▶ WHAT TO PRODUCE
Copy every line of the data exactly, leaving nothing out.

[Recorded data]
§
theorem mem_altHits (occ : PySem.Dict Int (PySem.Set Int)) (ti : List Int) (j : Int) :
    j ∈ altHits occ ti ↔
      ∃ x y : Int, 0 ≤ x ∧ x + 1 ≤ y ∧ y < ((PySem.List.slice ti none (some 3)).length : Int) ∧
        j ∈ occ.getD (PySem.List.pyGetD (PySem.List.slice ti none (some 3)) x 0) PySem.Set.empty ∧
        j ∈ occ.getD (PySem.List.pyGetD (PySem.List.slice ti none (some 3)) y 0) PySem.Set.empty := by
  unfold altHits
  set t := PySem.List.slice ti none (some 3) with ht
  have hflat : ∀ (init : PySem.Set Int),
      (PySem.List.pyRange 0 (t.length : Int)).foldl (fun h x =>
        (PySem.List.pyRange (x + 1) (t.length : Int)).foldl (fun h2 y =>
          PySem.Set.union h2
            (PySem.Set.inter (occ.getD (PySem.List.pyGetD t x 0) PySem.Set.empty)
                             (occ.getD (PySem.List.pyGetD t y 0) PySem.Set.empty))) h) init
      = ((PySem.List.pyRange 0 (t.length : Int)).flatMap (fun x =>
          (PySem.List.pyRange (x + 1) (t.length : Int)).map (fun y =>
            PySem.Set.inter (occ.getD (PySem.List.pyGetD t x 0) PySem.Set.empty)
                            (occ.getD (PySem.List.pyGetD t y 0) PySem.Set.empty)))).foldl
          (fun h s => PySem.Set.union h s) init := by
    intro init
    rw [List.foldl_flatMap]
    simp only [List.foldl_map]
  rw [hflat, mem_foldl_union]
  simp only [List.mem_flatMap, List.mem_map, PySem.List.mem_pyRange_one]
  constructor
  · rintro (h | ⟨s, ⟨x, ⟨hx0, hxn⟩, y, ⟨hxy, hyn⟩, rfl⟩, hj⟩)
    · simp [PySem.Set.empty] at h
    · rw [PySem.Set.mem_inter] at hj
      exact ⟨x, y, hx0, hxy, hyn, hj.1, hj.2⟩
  · rintro ⟨x, y, hx0, hxy, hyn, h1, h2⟩
    refine Or.inr ⟨_, ⟨x, ⟨hx0, by omega⟩, y, ⟨hxy, hyn⟩, rfl⟩, ?_⟩
    rw [PySem.Set.mem_inter]
    exact ⟨h1, h2⟩

-- for a-triplets with at least 3 stars the hit set is exactly the matching indices
theorem hits_iff_len3 (b : List (List Int)) (ti : List Int) (h : 3 ≤ ti.length) (j : Int) :
    j ∈ altHits (occIndex b) ti ↔ MatchIdx b ti j := by
  obtain ⟨a0, a1, a2, r, rfl⟩ : ∃ a0 a1 a2 r, ti = a0 :: a1 :: a2 :: r := by
    match ti, h with
    | a0 :: a1 :: a2 :: r, _ => exact ⟨a0, a1, a2, r, rfl⟩
  have ht : PySem.List.slice (a0 :: a1 :: a2 :: r) none (some 3) = [a0, a1, a2] := by
    rw [PySem.List.slice_to _ (by norm_num)]
    rfl
  rw [mem_altHits]
  simp only [ht, List.length_cons, List.length_nil]
  unfold MatchIdx condA
  simp only [PySem.List.pyGetD_ofNat', List.getD_cons_zero, List.getD_cons_succ,
    Bool.or_eq_true, Bool.and_eq_true]
  constructor
  · rintro ⟨x, y, hx0, hxy, hyn, h1, h2⟩
    have hc : (x = 0 ∧ y = 1) ∨ (x = 0 ∧ y = 2) ∨ (x = 1 ∧ y = 2) := by omega
    rcases hc with ⟨rfl, rfl⟩ | ⟨rfl, rfl⟩ | ⟨rfl, rfl⟩ <;>
      simp only [PySem.List.pyGetD_ofNat', List.getD_cons_zero, List.getD_cons_succ] at h1 h2
    · have e1 := (occ_getD_mem b a0 j).mp h1
      have e2 := (occ_getD_mem b a1 j).mp h2
      exact ⟨e1.1, e1.2.1, Or.inl (Or.inl ⟨e1.2.2, e2.2.2⟩)⟩
    · have e1 := (occ_getD_mem b a0 j).mp h1
      have e2 := (occ_getD_mem b a2 j).mp h2
      exact ⟨e1.1, e1.2.1, Or.inl (Or.inr ⟨e1.2.2, e2.2.2⟩)⟩
    · have e1 := (occ_getD_mem b a1 j).mp h1
      have e2 := (occ_getD_mem b a2 j).mp h2
      exact ⟨e1.1, e1.2.1, Or.inr ⟨e1.2.2, e2.2.2⟩⟩
  · rintro ⟨h0, h1, (⟨c1, c2⟩ | ⟨c1, c2⟩) | ⟨c1, c2⟩⟩
    · refine ⟨0, 1, by omega, by omega, by omega, ?_, ?_⟩ <;>
        simp only [PySem.List.pyGetD_ofNat', List.getD_cons_zero, List.getD_cons_succ]
      · exact (occ_getD_mem b a0 j).mpr ⟨h0, h1, c1⟩
      · exact (occ_getD_mem b a1 j).mpr ⟨h0, h1, c2⟩
    · refine ⟨0, 2, by omega, by omega, by omega, ?_, ?_⟩ <;>
        simp only [PySem.List.pyGetD_ofNat', List.getD_cons_zero, List.getD_cons_succ]
      · exact (occ_getD_mem b a0 j).mpr ⟨h0, h1, c1⟩
      · exact (occ_getD_mem b a2 j).mpr ⟨h0, h1, c2⟩
    · refine ⟨1, 2, by omega, by omega, by omega, ?_, ?_⟩ <;>
        simp only [PySem.List.pyGetD_ofNat', List.getD_cons_zero, List.getD_cons_succ]
      · exact (occ_getD_mem b a1 j).mpr ⟨h0, h1, c1⟩
      · exact (occ_getD_mem b a2 j).mpr ⟨h0, h1, c2⟩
§
▶ COMPLETED TASK
theorem mem_altHits (occ : PySem.Dict Int (PySem.Set Int)) (ti : List Int) (j : Int) :
    j ∈ altHits occ ti ↔
      ∃ x y : Int, 0 ≤ x ∧ x + 1 ≤ y ∧ y < ((PySem.List.slice ti none (some 3)).length : Int) ∧
        j ∈ occ.getD (PySem.List.pyGetD (PySem.List.slice ti none (some 3)) x 0) PySem.Set.empty ∧
        j ∈ occ.getD (PySem.List.pyGetD (PySem.List.slice ti none (some 3)) y 0) PySem.Set.empty := by
  unfold altHits
  set t := PySem.List.slice ti none (some 3) with ht
  have hflat : ∀ (init : PySem.Set Int),
      (PySem.List.pyRange 0 (t.length : Int)).foldl (fun h x =>
        (PySem.List.pyRange (x + 1) (t.length : Int)).foldl (fun h2 y =>
          PySem.Set.union h2
            (PySem.Set.inter (occ.getD (PySem.List.pyGetD t x 0) PySem.Set.empty)
                             (occ.getD (PySem.List.pyGetD t y 0) PySem.Set.empty))) h) init
      = ((PySem.List.pyRange 0 (t.length : Int)).flatMap (fun x =>
          (PySem.List.pyRange (x + 1) (t.length : Int)).map (fun y =>
            PySem.Set.inter (occ.getD (PySem.List.pyGetD t x 0) PySem.Set.empty)
                            (occ.getD (PySem.List.pyGetD t y 0) PySem.Set.empty)))).foldl
          (fun h s => PySem.Set.union h s) init := by
    intro init
    rw [List.foldl_flatMap]
    simp only [List.foldl_map]
  rw [hflat, mem_foldl_union]
  simp only [List.mem_flatMap, List.mem_map, PySem.List.mem_pyRange_one]
  constructor
  · rintro (h | ⟨s, ⟨x, ⟨hx0, hxn⟩, y, ⟨hxy, hyn⟩, rfl⟩, hj⟩)
    · simp [PySem.Set.empty] at h
    · rw [PySem.Set.mem_inter] at hj
      exact ⟨x, y, hx0, hxy, hyn, hj.1, hj.2⟩
  · rintro ⟨x, y, hx0, hxy, hyn, h1, h2⟩
    refine Or.inr ⟨_, ⟨x, ⟨hx0, by omega⟩, y, ⟨hxy, hyn⟩, rfl⟩, ?_⟩
    rw [PySem.Set.mem_inter]
    exact ⟨h1, h2⟩

-- for a-triplets with at least 3 stars the hit set is exactly the matching indices
theorem hits_iff_len3 (b : List (List Int)) (ti : List Int) (h : 3 ≤ ti.length) (j : Int) :
    j ∈ altHits (occIndex b) ti ↔ MatchIdx b ti j := by
  obtain ⟨a0, a1, a2, r, rfl⟩ : ∃ a0 a1 a2 r, ti = a0 :: a1 :: a2 :: r := by
    match ti, h with
    | a0 :: a1 :: a2 :: r, _ => exact ⟨a0, a1, a2, r, rfl⟩
  have ht : PySem.List.slice (a0 :: a1 :: a2 :: r) none (some 3) = [a0, a1, a2] := by
    rw [PySem.List.slice_to _ (by norm_num)]
    rfl
  rw [mem_altHits]
  simp only [ht, List.length_cons, List.length_nil]
  unfold MatchIdx condA
  simp only [PySem.List.pyGetD_ofNat', List.getD_cons_zero, List.getD_cons_succ,
    Bool.or_eq_true, Bool.and_eq_true]
  constructor
  · rintro ⟨x, y, hx0, hxy, hyn, h1, h2⟩
    have hc : (x = 0 ∧ y = 1) ∨ (x = 0 ∧ y = 2) ∨ (x = 1 ∧ y = 2) := by omega
    rcases hc with ⟨rfl, rfl⟩ | ⟨rfl, rfl⟩ | ⟨rfl, rfl⟩ <;>
      simp only [PySem.List.pyGetD_ofNat', List.getD_cons_zero, List.getD_cons_succ] at h1 h2
    · have e1 := (occ_getD_mem b a0 j).mp h1
      have e2 := (occ_getD_mem b a1 j).mp h2
      exact ⟨e1.1, e1.2.1, Or.inl (Or.inl ⟨e1.2.2, e2.2.2⟩)⟩
    · have e1 := (occ_getD_mem b a0 j).mp h1
      have e2 := (occ_getD_mem b a2 j).mp h2
      exact ⟨e1.1, e1.2.1, Or.inl (Or.inr ⟨e1.2.2, e2.2.2⟩)⟩
    · have e1 := (occ_getD_mem b a1 j).mp h1
      have e2 := (occ_getD_mem b a2 j).mp h2
      exact ⟨e1.1, e1.2.1, Or.inr ⟨e1.2.2, e2.2.2⟩⟩
  · rintro ⟨h0, h1, (⟨c1, c2⟩ | ⟨c1, c2⟩) | ⟨c1, c2⟩⟩
    · refine ⟨0, 1, by omega, by omega, by omega, ?_, ?_⟩ <;>
        simp only [PySem.List.pyGetD_ofNat', List.getD_cons_zero, List.getD_cons_succ]
      · exact (occ_getD_mem b a0 j).mpr ⟨h0, h1, c1⟩
      · exact (occ_getD_mem b a1 j).mpr ⟨h0, h1, c2⟩
    · refine ⟨0, 2, by omega, by omega, by omega, ?_, ?_⟩ <;>
        simp only [PySem.List.pyGetD_ofNat', List.getD_cons_zero, List.getD_cons_succ]
      · exact (occ_getD_mem b a0 j).mpr ⟨h0, h1, c1⟩
      · exact (occ_getD_mem b a2 j).mpr ⟨h0, h1, c2⟩
    · refine ⟨1, 2, by omega, by omega, by omega, ?_, ?_⟩ <;>
        simp only [PySem.List.pyGetD_ofNat', List.getD_cons_zero, List.getD_cons_succ]
      · exact (occ_getD_mem b a1 j).mpr ⟨h0, h1, c1⟩
      · exact (occ_getD_mem b a2 j).mpr ⟨h0, h1, c2⟩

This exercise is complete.